A hitchhiker's guide into LLM post-training

EP1 of Tokens for Thoughts

By Han Fang, Karthik Abinav Sankararaman

Overview

This document serves as a guide to understanding the basics of LLM post-training. It covers the complete journey from pre-training to instruction-tuned models. The guide walks through the entire post-training lifecycle, exploring:

This is our first note and we will discuss post-training intermediate topics next. Please DM us what other topics you would like to learn too. Hope you enjoy!


1. The Journey from Pre‑training to an Instruct‑tuned Model

A base model (or a pre-trained model) is usually created by pre-training on large-scale text and image data [1][2]. The primary goal of pre-training is to encode the world’s (in a narrow sense, the Internet’s) knowledge into the model. The training objective is quite straightforward: the model is trained to predict the next token over many different sequences prior to it [1]. However, while a base model can be very knowledgeable, the training objective of next token prediction also makes it less useful in most applications [3].

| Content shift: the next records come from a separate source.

-- pv_equiv track=rewrite | github.com/JiteshTalreja/LearnDSA | Strivers/ProblemSolving/Arrays.py | union_sorted
-- ===== SOURCE A (Python) =====
-- def union_sorted(l1, l2):
--     i = j = 0
--     res = []
--
--     while i < len(l1) and j < len(l2):
--         if l1[i] <= l2[j]:
--             if not res or res[-1] != l1[i]:
--                 res.append(l1[i])
--             i += 1
--         else:
--             if not res or res[-1] != l2[j]:
--                 res.append(l2[j])
--             j += 1
--
--     while i < len(l1):
--         if not res or res[-1] != l1[i]:
--             res.append(l1[i])
--         i += 1
--
--     while j < len(l2):
--         if not res or res[-1] != l2[j]:
--             res.append(l2[j])
--         j += 1
--
--     return res
-- ===== SOURCE B (Python) =====
-- def union_sorted(l1, l2):
--     # Pass 1: plain two-pointer merge (same l1[i] <= l2[j] rule), no dedup.
--     merged = []
--     i = j = 0
--     while i < len(l1) and j < len(l2):
--         if l1[i] <= l2[j]:
--             merged.append(l1[i])
--             i += 1
--         else:
--             merged.append(l2[j])
--             j += 1
--     merged.extend(l1[i:])
--     merged.extend(l2[j:])
--     # Pass 2: collapse adjacent duplicates.
--     res = []
--     for x in merged:
--         if not res or res[-1] != x:
--             res.append(x)
--     return res
-- ===== Notes on version B (the rewrite author's own statement) =====
-- stated objective: simpler
-- what changed: Splits A's fused loop into two passes: a plain two-pointer merge with no dedup logic, then a single adjacent-duplicate collapse over the merged list (A interleaves the last-kept check into the merge and both drain loops).
import Mathlib
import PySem

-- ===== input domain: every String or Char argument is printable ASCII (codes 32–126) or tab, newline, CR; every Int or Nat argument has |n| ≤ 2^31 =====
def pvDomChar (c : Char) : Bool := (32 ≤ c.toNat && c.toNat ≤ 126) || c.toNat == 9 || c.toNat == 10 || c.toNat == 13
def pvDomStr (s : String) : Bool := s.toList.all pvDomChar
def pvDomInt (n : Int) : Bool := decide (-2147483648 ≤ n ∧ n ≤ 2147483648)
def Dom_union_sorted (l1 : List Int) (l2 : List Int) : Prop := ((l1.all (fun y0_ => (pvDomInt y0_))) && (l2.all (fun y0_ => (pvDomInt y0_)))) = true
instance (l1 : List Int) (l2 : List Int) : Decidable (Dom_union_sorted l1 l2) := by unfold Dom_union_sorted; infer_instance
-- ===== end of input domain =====

-- B splits A's fused merge+dedup loop into a plain two-pointer merge followed by a separate adjacent-duplicate collapse (objective: simpler).


-- ===== PORT A =====
-- 'if not res or res[-1] != x: res.append(x)' — the conditional append A performs at each step
def pushA (res : List Int) (x : Int) : List Int :=
  if res = [] ∨ res.getLast? ≠ some x then res ++ [x] else res

-- the main while loop; when one side is exhausted the remaining drain loops are the foldls
def loopA : List Int → List Int → List Int → List Int
  | x :: xs, y :: ys, res =>
      if x ≤ y then loopA xs (y :: ys) (pushA res x)
      else loopA (x :: xs) ys (pushA res y)
  | xs, [], res => xs.foldl pushA res
  | [], ys, res => ys.foldl pushA res
  termination_by xs ys _ => xs.length + ys.length

def union_sorted (l1 : List Int) (l2 : List Int) : List Int := loopA l1 l2 []

-- ===== PORT B =====
-- Pass 1: plain two-pointer merge, no dedup ('merged.extend' of the leftovers = the base cases)
def mergeB : List Int → List Int → List Int
  | x :: xs, y :: ys =>
      if x ≤ y then x :: mergeB xs (y :: ys) else y :: mergeB (x :: xs) ys
  | xs, [] => xs
  | [], ys => ys
  termination_by xs ys => xs.length + ys.length

-- Pass 2: 'if not res or res[-1] != x: res.append(x)' for each x of merged
def pushB (res : List Int) (x : Int) : List Int :=
  if res = [] ∨ res.getLast? ≠ some x then res ++ [x] else res

def union_sorted_alt (l1 : List Int) (l2 : List Int) : List Int :=
  (mergeB l1 l2).foldl pushB []

-- ===== PRECONDITION & SPEC =====
def Spec_union_sorted (l1 : List Int) (l2 : List Int) (out : List Int) : Prop := out = union_sorted_alt l1 l2
instance (l1 : List Int) (l2 : List Int) (out : List Int) : Decidable (Spec_union_sorted l1 l2 out) := by unfold Spec_union_sorted; infer_instance

-- ===== CLAIM (what is proved, stated in full; the proofs are below) =====
def Claim_equal_union_sorted : Prop := ∀ (l1 : List Int) (l2 : List Int), Dom_union_sorted l1 l2 → Spec_union_sorted l1 l2 (union_sorted l1 l2)

-- ===== LEMMAS AND PROOFS =====
theorem pushA_eq_pushB : pushA = pushB := rfl

-- A's fused loop equals: merge first, then fold the conditional append over the merged list.
theorem loopA_eq_merge_fold : ∀ (xs ys res : List Int),
    loopA xs ys res = (mergeB xs ys).foldl pushA res
  | x :: xs, y :: ys, res => by
      rw [loopA, mergeB]
      by_cases h : x ≤ y
      · simp only [if_pos h, List.foldl_cons]
        exact loopA_eq_merge_fold xs (y :: ys) (pushA res x)
      · simp only [if_neg h, List.foldl_cons]
        exact loopA_eq_merge_fold (x :: xs) ys (pushA res y)
  | xs, [], res => by cases xs <;> simp [loopA, mergeB]
  | [], y :: ys, res => by simp [loopA, mergeB]
  termination_by xs ys _ => xs.length + ys.length

-- ===== VERDICT (by name: the statement is the Claim_ definition above) =====
theorem union_sorted_spec : Claim_equal_union_sorted := by
  intro l1 l2 _
  unfold Spec_union_sorted union_sorted union_sorted_alt
  rw [loopA_eq_merge_fold, pushA_eq_pushB]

The following conceptual comparison (Figure 1) will give you a rough sense of the difference in their behaviors. When prompted with the same question, “What is the capital city of U.S”. Note that here the user prompt does not have a question mark at the end. A pre-trained model (left), which was trained to predict the next token, will firstly predict the question mark (i.e. ?) before finishing the rest of the sentence. On the other hand, an instruction-tuned model, will respond “Washington, D.C.” directly, since it was usually trained to answer a user’ question as opposed to continuation [4].

Figure 1. The journey from pre‑training to an instruct‑tuned model.

In order to make the large language model (LLM) actually helpful in answering questions, we usually take a base model and go through post-training (also known as fine-tuning). Instead of using the web corpora crawled from the Internet, post-training data is usually much smaller in size and far more curated [5]. Post-training is used to align model’s behaviors (helpful, honesty, harmless) and improve its capabilities that were accrued from pre-training. There are quite a few popular techniques for post-training, such as supervised fine-tuning (SFT), and reinforcement learning from human feedback (RLHF). After DeepSeek R1 [6], there was an emergence of reinforcement learning with verifiable rewards (RLVR) which is very effective in improving the model’s reasoning and coding capabilities [7].